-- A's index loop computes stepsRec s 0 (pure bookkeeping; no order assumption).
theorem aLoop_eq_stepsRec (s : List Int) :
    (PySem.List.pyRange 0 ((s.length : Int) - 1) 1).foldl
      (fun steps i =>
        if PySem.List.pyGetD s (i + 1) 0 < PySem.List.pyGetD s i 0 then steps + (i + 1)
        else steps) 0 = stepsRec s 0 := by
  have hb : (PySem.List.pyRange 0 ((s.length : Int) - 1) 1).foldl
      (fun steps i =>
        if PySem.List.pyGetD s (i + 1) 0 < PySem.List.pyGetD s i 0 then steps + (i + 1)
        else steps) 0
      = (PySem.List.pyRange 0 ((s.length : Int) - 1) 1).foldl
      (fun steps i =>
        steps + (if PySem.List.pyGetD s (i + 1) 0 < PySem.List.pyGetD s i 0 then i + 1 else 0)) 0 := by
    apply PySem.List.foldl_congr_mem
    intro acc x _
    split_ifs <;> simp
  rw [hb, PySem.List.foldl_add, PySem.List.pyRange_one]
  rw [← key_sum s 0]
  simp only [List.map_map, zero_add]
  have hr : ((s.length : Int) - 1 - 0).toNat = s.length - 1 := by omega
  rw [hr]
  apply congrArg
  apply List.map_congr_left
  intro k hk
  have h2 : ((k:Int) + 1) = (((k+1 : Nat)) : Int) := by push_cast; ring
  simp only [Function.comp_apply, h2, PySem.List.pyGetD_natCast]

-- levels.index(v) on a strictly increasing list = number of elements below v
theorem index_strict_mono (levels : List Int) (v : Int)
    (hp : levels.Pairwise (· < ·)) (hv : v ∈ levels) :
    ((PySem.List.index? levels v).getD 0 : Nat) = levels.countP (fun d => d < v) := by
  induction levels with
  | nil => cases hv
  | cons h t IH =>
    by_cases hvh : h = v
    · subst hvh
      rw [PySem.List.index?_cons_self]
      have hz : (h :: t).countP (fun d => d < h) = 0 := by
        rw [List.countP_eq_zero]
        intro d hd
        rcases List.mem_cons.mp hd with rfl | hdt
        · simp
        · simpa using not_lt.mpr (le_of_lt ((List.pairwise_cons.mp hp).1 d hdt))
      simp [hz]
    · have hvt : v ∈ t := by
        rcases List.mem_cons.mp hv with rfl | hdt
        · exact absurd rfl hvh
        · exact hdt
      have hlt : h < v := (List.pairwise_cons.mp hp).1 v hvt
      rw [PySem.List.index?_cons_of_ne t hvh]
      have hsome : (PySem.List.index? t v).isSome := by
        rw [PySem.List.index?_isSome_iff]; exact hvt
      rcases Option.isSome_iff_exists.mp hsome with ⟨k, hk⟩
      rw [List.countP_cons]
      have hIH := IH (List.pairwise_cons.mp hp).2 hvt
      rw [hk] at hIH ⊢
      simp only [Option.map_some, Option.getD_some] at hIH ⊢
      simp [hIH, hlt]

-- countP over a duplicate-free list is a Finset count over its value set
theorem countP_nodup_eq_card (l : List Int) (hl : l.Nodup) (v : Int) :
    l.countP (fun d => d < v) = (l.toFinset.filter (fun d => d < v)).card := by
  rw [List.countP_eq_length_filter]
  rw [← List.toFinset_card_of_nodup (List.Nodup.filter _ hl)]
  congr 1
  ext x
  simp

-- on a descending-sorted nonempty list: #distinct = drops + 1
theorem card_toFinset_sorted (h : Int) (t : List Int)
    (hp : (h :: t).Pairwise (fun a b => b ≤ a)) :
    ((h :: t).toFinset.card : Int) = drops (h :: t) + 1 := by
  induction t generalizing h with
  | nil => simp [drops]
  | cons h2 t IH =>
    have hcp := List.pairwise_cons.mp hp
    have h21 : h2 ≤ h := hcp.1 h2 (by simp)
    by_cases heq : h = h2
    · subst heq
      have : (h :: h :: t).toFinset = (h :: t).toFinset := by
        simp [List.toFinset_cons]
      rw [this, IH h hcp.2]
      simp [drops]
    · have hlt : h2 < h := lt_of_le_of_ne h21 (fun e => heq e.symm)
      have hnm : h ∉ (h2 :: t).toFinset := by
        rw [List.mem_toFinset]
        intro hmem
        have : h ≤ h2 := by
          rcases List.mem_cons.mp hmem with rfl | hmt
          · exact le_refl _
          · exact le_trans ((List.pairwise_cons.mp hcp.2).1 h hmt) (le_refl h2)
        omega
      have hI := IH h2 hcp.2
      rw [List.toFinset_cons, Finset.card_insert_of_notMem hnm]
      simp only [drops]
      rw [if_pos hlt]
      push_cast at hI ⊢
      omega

WHAT THIS TASK INVOLVES ▸ Each line of the listing should be printed again, exactly.

SOLUTION ▸
-- A's index loop computes stepsRec s 0 (pure bookkeeping; no order assumption).
theorem aLoop_eq_stepsRec (s : List Int) :
    (PySem.List.pyRange 0 ((s.length : Int) - 1) 1).foldl
      (fun steps i =>
        if PySem.List.pyGetD s (i + 1) 0 < PySem.List.pyGetD s i 0 then steps + (i + 1)
        else steps) 0 = stepsRec s 0 := by
  have hb : (PySem.List.pyRange 0 ((s.length : Int) - 1) 1).foldl
      (fun steps i =>
        if PySem.List.pyGetD s (i + 1) 0 < PySem.List.pyGetD s i 0 then steps + (i + 1)
        else steps) 0
      = (PySem.List.pyRange 0 ((s.length : Int) - 1) 1).foldl
      (fun steps i =>
        steps + (if PySem.List.pyGetD s (i + 1) 0 < PySem.List.pyGetD s i 0 then i + 1 else 0)) 0 := by
    apply PySem.List.foldl_congr_mem
    intro acc x _
    split_ifs <;> simp
  rw [hb, PySem.List.foldl_add, PySem.List.pyRange_one]
  rw [← key_sum s 0]
  simp only [List.map_map, zero_add]
  have hr : ((s.length : Int) - 1 - 0).toNat = s.length - 1 := by omega
  rw [hr]
  apply congrArg
  apply List.map_congr_left
  intro k hk
  have h2 : ((k:Int) + 1) = (((k+1 : Nat)) : Int) := by push_cast; ring
  simp only [Function.comp_apply, h2, PySem.List.pyGetD_natCast]

-- levels.index(v) on a strictly increasing list = number of elements below v
theorem index_strict_mono (levels : List Int) (v : Int)
    (hp : levels.Pairwise (· < ·)) (hv : v ∈ levels) :
    ((PySem.List.index? levels v).getD 0 : Nat) = levels.countP (fun d => d < v) := by
  induction levels with
  | nil => cases hv
  | cons h t IH =>
    by_cases hvh : h = v
    · subst hvh
      rw [PySem.List.index?_cons_self]
      have hz : (h :: t).countP (fun d => d < h) = 0 := by
        rw [List.countP_eq_zero]
        intro d hd
        rcases List.mem_cons.mp hd with rfl | hdt
        · simp
        · simpa using not_lt.mpr (le_of_lt ((List.pairwise_cons.mp hp).1 d hdt))
      simp [hz]
    · have hvt : v ∈ t := by
        rcases List.mem_cons.mp hv with rfl | hdt
        · exact absurd rfl hvh
        · exact hdt
      have hlt : h < v := (List.pairwise_cons.mp hp).1 v hvt
      rw [PySem.List.index?_cons_of_ne t hvh]
      have hsome : (PySem.List.index? t v).isSome := by
        rw [PySem.List.index?_isSome_iff]; exact hvt
      rcases Option.isSome_iff_exists.mp hsome with ⟨k, hk⟩
      rw [List.countP_cons]
      have hIH := IH (List.pairwise_cons.mp hp).2 hvt
      rw [hk] at hIH ⊢
      simp only [Option.map_some, Option.getD_some] at hIH ⊢
      simp [hIH, hlt]

-- countP over a duplicate-free list is a Finset count over its value set
theorem countP_nodup_eq_card (l : List Int) (hl : l.Nodup) (v : Int) :
    l.countP (fun d => d < v) = (l.toFinset.filter (fun d => d < v)).card := by
  rw [List.countP_eq_length_filter]
  rw [← List.toFinset_card_of_nodup (List.Nodup.filter _ hl)]
  congr 1
  ext x
  simp

-- on a descending-sorted nonempty list: #distinct = drops + 1
theorem card_toFinset_sorted (h : Int) (t : List Int)
    (hp : (h :: t).Pairwise (fun a b => b ≤ a)) :
    ((h :: t).toFinset.card : Int) = drops (h :: t) + 1 := by
  induction t generalizing h with
  | nil => simp [drops]
  | cons h2 t IH =>
    have hcp := List.pairwise_cons.mp hp
    have h21 : h2 ≤ h := hcp.1 h2 (by simp)
    by_cases heq : h = h2
    · subst heq
      have : (h :: h :: t).toFinset = (h :: t).toFinset := by
        simp [List.toFinset_cons]
      rw [this, IH h hcp.2]
      simp [drops]
    · have hlt : h2 < h := lt_of_le_of_ne h21 (fun e => heq e.symm)
      have hnm : h ∉ (h2 :: t).toFinset := by
        rw [List.mem_toFinset]
        intro hmem
        have : h ≤ h2 := by
          rcases List.mem_cons.mp hmem with rfl | hmt
          · exact le_refl _
          · exact le_trans ((List.pairwise_cons.mp hcp.2).1 h hmt) (le_refl h2)
        omega
      have hI := IH h2 hcp.2
      rw [List.toFinset_cons, Finset.card_insert_of_notMem hnm]
      simp only [drops]
      rw [if_pos hlt]
      push_cast at hI ⊢
      omega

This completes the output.